-- pv_equiv track=rewrite | github.com/TrXuize/project | STEP2/automatic_Label.py | shiftFilename
-- ===== SOURCE A (Python) =====
-- def shiftFilename(filename, shift_right, shift_down):
--     temp = filename.split('.')
--     if len(temp) > 2:
--         newFilename = str(temp[0])
--         for extraPoint in range(1,len(temp)-1):
--             newFilename = newFilename + "." + str(temp[extraPoint])
--         newFilename = newFilename + "_" + str(shift_right) + "_" + str(shift_down) + "_shift" + "." + str(temp[len(temp)-1])
--     else:
--         newFilename = str(temp[0]) + "_" + str(shift_right) + "_" + str(shift_down) + "_shift" + "." + str(temp[1])
--     return newFilename
-- ===== SOURCE B (Python) =====
-- def shiftFilename(filename, shift_right, shift_down):
--     base, ext = filename.rsplit('.', 1)
--     return base + "_" + str(shift_right) + "_" + str(shift_down) + "_shift." + ext
-- ===== Notes on version B (the rewrite author's own statement) =====
-- stated objective: simpler
-- what changed: B replaces A's split-on-every-dot followed by a branch on the piece count and a loop re-joining the middle pieces with a single right split at the last dot (rsplit('.', 1)) and one formatting expression.
import Mathlib
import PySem

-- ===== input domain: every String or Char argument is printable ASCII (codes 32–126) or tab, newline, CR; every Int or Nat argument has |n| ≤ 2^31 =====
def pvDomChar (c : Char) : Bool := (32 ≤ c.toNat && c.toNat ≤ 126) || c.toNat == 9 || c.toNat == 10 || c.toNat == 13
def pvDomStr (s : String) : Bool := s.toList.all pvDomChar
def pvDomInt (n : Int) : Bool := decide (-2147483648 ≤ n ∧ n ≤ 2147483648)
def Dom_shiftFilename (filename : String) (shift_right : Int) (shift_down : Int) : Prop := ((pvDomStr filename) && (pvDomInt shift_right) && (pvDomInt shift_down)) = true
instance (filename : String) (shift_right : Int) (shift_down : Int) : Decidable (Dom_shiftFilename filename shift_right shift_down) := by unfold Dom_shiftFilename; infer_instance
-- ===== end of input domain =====

-- B replaces A's split-at-every-dot + piece-count branch + rejoin loop with a single
-- right split at the last dot (rsplit('.', 1)); objective: simpler. Pre_ excludes
-- dot-free filenames, on which A raises IndexError (B raises ValueError there).

-- ===== PORT A =====
def shiftFilename (filename : String) (shift_right : Int) (shift_down : Int) : String :=
  let temp := PySem.Chars.splitOn filename.toList ['.']
  if temp.length > 2 then
    let newFilename0 := PySem.List.pyGetD temp 0 []
    let newFilename1 := (PySem.List.pyRange 1 ((temp.length : Int) - 1) 1).foldl
      (fun acc j => acc ++ '.' :: PySem.List.pyGetD temp j []) newFilename0
    String.ofList (newFilename1 ++ '_' :: PySem.Int.toChars shift_right ++
      '_' :: PySem.Int.toChars shift_down ++ "_shift".toList ++
      '.' :: PySem.List.pyGetD temp ((temp.length : Int) - 1) [])
  else
    String.ofList (PySem.List.pyGetD temp 0 [] ++ '_' :: PySem.Int.toChars shift_right ++
      '_' :: PySem.Int.toChars shift_down ++ "_shift".toList ++
      '.' :: PySem.List.pyGetD temp 1 [])

-- ===== PORT B =====
-- hand port of the library call s.rsplit('.', 1): `some (before, after)` split at the
-- LAST '.', `none` exactly when the string has no '.' (where Python's 2-tuple unpack
-- raises ValueError).  Exact: the deeper (rightmost) match is preferred.
def rsplit1Dot : List Char → Option (List Char × List Char)
  | [] => none
  | c :: rest =>
    match rsplit1Dot rest with
    | some (b, e) => some (c :: b, e)
    | none => if c = '.' then some ([], rest) else none

def shiftFilename_alt (filename : String) (shift_right : Int) (shift_down : Int) : String :=
  match rsplit1Dot filename.toList with
  | some (base, ext) =>
      String.ofList (base ++ '_' :: PySem.Int.toChars shift_right ++
        '_' :: PySem.Int.toChars shift_down ++ "_shift.".toList ++ ext)
  | none => ""  -- unreachable under Pre_ (Python B raises ValueError here)

-- ===== PRECONDITION & SPEC =====
-- Pre_ excludes exactly the filenames without a '.', on which A raises IndexError.
def Pre_shiftFilename (filename : String) (shift_right : Int) (shift_down : Int) : Prop :=
  PySem.Str.isIn "." filename = true
instance (filename : String) (shift_right : Int) (shift_down : Int) : Decidable (Pre_shiftFilename filename shift_right shift_down) := by unfold Pre_shiftFilename; infer_instance

def pvWitness_shiftFilename : String × Int × Int := ("photo.v2.png", 3, -4)

def Spec_shiftFilename (filename : String) (shift_right : Int) (shift_down : Int) (out : String) : Prop := out = shiftFilename_alt filename shift_right shift_down
instance (filename : String) (shift_right : Int) (shift_down : Int) (out : String) : Decidable (Spec_shiftFilename filename shift_right shift_down out) := by unfold Spec_shiftFilename; infer_instance

-- ===== CLAIM (what is proved, stated in full; the proofs are below) =====
def Claim_equal_shiftFilename : Prop := ∀ (filename : String) (shift_right : Int) (shift_down : Int), Dom_shiftFilename filename shift_right shift_down → Pre_shiftFilename filename shift_right shift_down → Spec_shiftFilename filename shift_right shift_down (shiftFilename filename shift_right shift_down)

-- ===== LEMMAS AND PROOFS =====

-- structural specification of splitting at every '.' (proof helper only)
def splitDot : List Char → List (List Char)
  | [] => [[]]
  | c :: rest =>
    if c = '.' then [] :: splitDot rest
    else
      match splitDot rest with
      | p :: ps => (c :: p) :: ps
      | [] => [[c]]

theorem splitDot_ne_nil (cs : List Char) : splitDot cs ≠ [] := by
  induction cs with
  | nil => simp [splitDot]
  | cons c rest ih =>
    simp only [splitDot]
    split_ifs with hc
    · simp
    · cases h : splitDot rest with
      | nil => exact absurd h ih
      | cons p ps => simp

theorem splitOn_go_eq (cs : List Char) : ∀ (fuel : Nat) (cur : List Char) (acc : List (List Char)),
    cs.length ≤ fuel →
    PySem.Chars.splitOn.go ['.'] fuel cs cur acc
      = acc.reverse ++ (match splitDot cs with
        | p :: ps => (cur.reverse ++ p) :: ps
        | [] => []) := by
  induction cs with
  | nil =>
    intro fuel cur acc _
    cases fuel <;> simp [PySem.Chars.splitOn.go, splitDot]
  | cons c rest ih =>
    intro fuel cur acc hlen
    cases fuel with
    | zero => simp at hlen
    | succ f =>
      rw [PySem.Chars.splitOn.go]
      by_cases hc : c = '.'
      · have hpre : List.isPrefixOf ['.'] (c :: rest) = true := by
          simp [List.isPrefixOf, hc]
        rw [if_pos hpre]
        simp only [List.length_cons, List.length_nil,
          List.drop_succ_cons, List.drop_zero] at hlen ⊢
        rw [ih f [] (cur.reverse :: acc) (by omega)]
        simp only [splitDot]
        simp only [if_pos hc]
        cases h : splitDot rest with
        | nil => exact absurd h (splitDot_ne_nil rest)
        | cons p ps => simp
      · have hpre : List.isPrefixOf ['.'] (c :: rest) = false := by
          have : ('.' == c) = false := by
            simp only [beq_eq_false_iff_ne, ne_eq]
            exact fun h => hc h.symm
          simp [List.isPrefixOf, this]
        rw [if_neg (by simp [hpre])]
        simp only [List.length_cons] at hlen
        rw [ih f (c :: cur) acc (by omega)]
        simp only [splitDot]
        simp only [if_neg hc]
        cases h : splitDot rest with
        | nil => exact absurd h (splitDot_ne_nil rest)
        | cons p ps => simp

theorem splitOn_eq_splitDot (cs : List Char) :
    PySem.Chars.splitOn cs ['.'] = splitDot cs := by
  rw [PySem.Chars.splitOn, splitOn_go_eq cs (cs.length + 1) [] [] (by omega)]
  cases h : splitDot cs with
  | nil => exact absurd h (splitDot_ne_nil cs)
  | cons p ps => simp

theorem splitDot_of_no_dot (cs : List Char) (h : '.' ∉ cs) : splitDot cs = [cs] := by
  induction cs with
  | nil => simp [splitDot]
  | cons c rest ih =>
    simp only [List.mem_cons, not_or] at h
    have hc : ¬ (c = '.') := fun hc => h.1 hc.symm
    rw [splitDot.eq_def]
    simp only [if_neg hc, ih h.2]

theorem splitDot_append_dot (xs ys : List Char) :
    splitDot (xs ++ '.' :: ys) = splitDot xs ++ splitDot ys := by
  induction xs with
  | nil => simp [splitDot]
  | cons c rest ih =>
    simp only [List.cons_append, splitDot, ih]
    split_ifs with hc
    · simp
    · cases h : splitDot rest with
      | nil => exact absurd h (splitDot_ne_nil rest)
      | cons p ps => simp

-- join with '.' as one flattened map
theorem joinDot_eq (p : List Char) (ps : List (List Char)) :
    PySem.Chars.join ['.'] (p :: ps) = p ++ (ps.map (fun q => '.' :: q)).flatten := by
  induction ps generalizing p with
  | nil => simp [PySem.Chars.join_singleton]
  | cons q qs ih =>
    rw [PySem.Chars.join_cons_cons, ih q]
    simp

theorem joinDot_splitDot (cs : List Char) :
    PySem.Chars.join ['.'] (splitDot cs) = cs := by
  induction cs with
  | nil => simp [splitDot, PySem.Chars.join_singleton]
  | cons c rest ih =>
    simp only [splitDot]
    split_ifs with hc
    · cases h : splitDot rest with
      | nil => exact absurd h (splitDot_ne_nil rest)
      | cons p ps =>
        rw [h] at ih
        rw [PySem.Chars.join_cons_cons, ih, hc]
        simp
    · cases h : splitDot rest with
      | nil => exact absurd h (splitDot_ne_nil rest)
      | cons p ps =>
        rw [h] at ih
        show PySem.Chars.join ['.'] ((c :: p) :: ps) = c :: rest
        cases ps with
        | nil =>
          simp only [PySem.Chars.join_singleton] at ih ⊢
          simp [ih]
        | cons q qs =>
          rw [PySem.Chars.join_cons_cons] at ih
          rw [PySem.Chars.join_cons_cons]
          simp [ih]

theorem rsplit1Dot_isSome (cs : List Char) (h : '.' ∈ cs) :
    (rsplit1Dot cs).isSome := by
  induction cs with
  | nil => simp at h
  | cons c rest ih =>
    simp only [rsplit1Dot]
    rcases List.mem_cons.mp h with h | h
    · cases hq : rsplit1Dot rest with
      | some p => simp
      | none => simp [← h]
    · have := ih h
      cases hq : rsplit1Dot rest with
      | some p => simp
      | none => rw [hq] at this; simp at this

theorem rsplit1Dot_some (cs : List Char) (b e : List Char)
    (h : rsplit1Dot cs = some (b, e)) : cs = b ++ '.' :: e ∧ '.' ∉ e := by
  induction cs generalizing b e with
  | nil => simp [rsplit1Dot] at h
  | cons c rest ih =>
    simp only [rsplit1Dot] at h
    cases hr : rsplit1Dot rest with
    | some p =>
      obtain ⟨b', e'⟩ := p
      rw [hr] at h
      simp only [Option.some.injEq, Prod.mk.injEq] at h
      obtain ⟨hb, he⟩ := h
      obtain ⟨h1, h2⟩ := ih b' e' hr
      subst hb he h1
      exact ⟨rfl, h2⟩
    | none =>
      rw [hr] at h
      split_ifs at h with hc
      · simp only [Option.some.injEq, Prod.mk.injEq] at h
        obtain ⟨hb, he⟩ := h
        subst hb he hc
        refine ⟨rfl, fun hmem => ?_⟩
        have := rsplit1Dot_isSome _ hmem
        rw [hr] at this; simp at this

-- the rejoin loop of A computes the '.'-join of the first k pieces
theorem loop_eq (temp : List (List Char)) (k : Nat) (hk : k ≤ temp.length) (init : List Char) :
    (PySem.List.pyRange 1 (k : Int) 1).foldl
      (fun acc j => acc ++ '.' :: PySem.List.pyGetD temp j []) init
    = init ++ (((temp.drop 1).take (k - 1)).map (fun q => '.' :: q)).flatten := by
  induction k generalizing init with
  | zero =>
    rw [PySem.List.pyRange_one_eq_nil (by omega)]
    simp
  | succ k ih =>
    by_cases hk0 : k = 0
    · subst hk0
      rw [PySem.List.pyRange_one_eq_nil (by omega)]
      simp
    · have h1 : (1 : Int) ≤ (k : Int) := by omega
      have hcast : ((k + 1 : Nat) : Int) = (k : Int) + 1 := by push_cast; ring
      rw [hcast, PySem.List.pyRange_one_succ_right h1, List.foldl_append,
        ih (by omega)]
      simp only [List.foldl_cons, List.foldl_nil]
      rw [PySem.List.pyGetD_natCast]
      have hklt : k < temp.length := by omega
      have hdl : k - 1 < (temp.drop 1).length := by simp; omega
      have htake : (temp.drop 1).take (k + 1 - 1) =
          (temp.drop 1).take (k - 1) ++ [(temp.drop 1)[k - 1]] := by
        have : k + 1 - 1 = (k - 1) + 1 := by omega
        rw [this, List.take_add_one, List.getElem?_eq_getElem hdl]
        simp
      rw [htake]
      have hget : (temp.drop 1)[k - 1] = temp.getD k [] := by
        rw [List.getElem_drop]
        have : 1 + (k - 1) = k := by omega
        rw [List.getD_eq_getElem _ _ hklt]
        simp [this]
      rw [hget]
      simp

-- ===== VERDICT (by name: the statement is the Claim_ definition above) =====
theorem shiftFilename_spec : Claim_equal_shiftFilename := by
  intro f r d _ hpre
  unfold Pre_shiftFilename at hpre
  rw [PySem.Str.isIn_iff_infix] at hpre
  have hmem : '.' ∈ f.toList := (List.singleton_infix_iff _ _).mp (by simpa using hpre)
  obtain ⟨⟨b, e⟩, hbe⟩ := Option.isSome_iff_exists.mp (rsplit1Dot_isSome _ hmem)
  obtain ⟨hcs, hnd⟩ := rsplit1Dot_some _ b e hbe
  unfold Spec_shiftFilename shiftFilename shiftFilename_alt
  rw [hbe]
  simp only [splitOn_eq_splitDot, hcs, splitDot_append_dot, splitDot_of_no_dot e hnd]
  have hb := joinDot_splitDot b
  cases hsb : splitDot b with
  | nil => exact absurd hsb (splitDot_ne_nil b)
  | cons p ps =>
    rw [hsb] at hb

    rw [joinDot_eq] at hb
    have hshift : "_shift.".toList = "_shift".toList ++ ['.'] := rfl
    cases ps with
    | nil =>
      -- temp = [p, e], length 2: else branch
      have hcond : ¬ (([p] ++ [e]).length > 2) := by
        simp only [List.length_append, List.length_cons, List.length_nil]
        omega
      rw [if_neg hcond]
      simp only [PySem.List.pyGetD_ofNat']
      simp only [List.map_nil, List.flatten_nil, List.append_nil] at hb
      simp [hb, hshift]
    | cons q qs =>
      -- length ≥ 3: then branch
      have hcond : (p :: (q :: qs) ++ [e]).length > 2 := by
        simp only [List.length_append, List.length_cons, List.length_nil]
        omega
      rw [if_pos hcond]
      have hlen : ((p :: (q :: qs ++ [e])).length : Int) - 1
          = ((qs.length + 2 : Nat) : Int) := by
        simp only [List.length_append, List.length_cons, List.length_nil]
        push_cast
        ring
      simp only [List.cons_append] at hlen ⊢
      rw [hlen, loop_eq _ _ (by simp) _]
      simp only [PySem.List.pyGetD_ofNat', PySem.List.pyGetD_natCast]
      have htake : ((p :: (q :: (qs ++ [e]))).drop 1).take (qs.length + 2 - 1)
          = q :: qs := by
        simp only [List.drop_succ_cons, List.drop_zero]
        have : qs.length + 2 - 1 = (q :: qs).length := by simp
        rw [this, ← List.cons_append, List.take_left]
      rw [htake]
      have hgetlast : (p :: (q :: (qs ++ [e]))).getD (qs.length + 2) [] = e := by
        have : (p :: (q :: (qs ++ [e]))).getD (qs.length + 2) []
            = (qs ++ [e]).getD qs.length [] := rfl
        rw [this, List.getD_eq_getElem _ _ (by simp)]
        simp
      rw [hgetlast]
      have hget0 : (p :: (q :: (qs ++ [e]))).getD 0 [] = p := rfl
      rw [hget0, hb, hshift]
      simp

**Task objective**
Where the listing above reaches the line that contains "simp only [if_neg hc]", start retyping, and finish with the line that contains "h (splitDot_ne_nil cs)"; reproduce those lines exactly and no others.

**Answer to this problem**
        simp only [if_neg hc]
        cases h : splitDot rest with
        | nil => exact absurd h (splitDot_ne_nil rest)
        | cons p ps => simp

theorem splitOn_eq_splitDot (cs : List Char) :
    PySem.Chars.splitOn cs ['.'] = splitDot cs := by
  rw [PySem.Chars.splitOn, splitOn_go_eq cs (cs.length + 1) [] [] (by omega)]
  cases h : splitDot cs with
  | nil => exact absurd h (splitDot_ne_nil cs)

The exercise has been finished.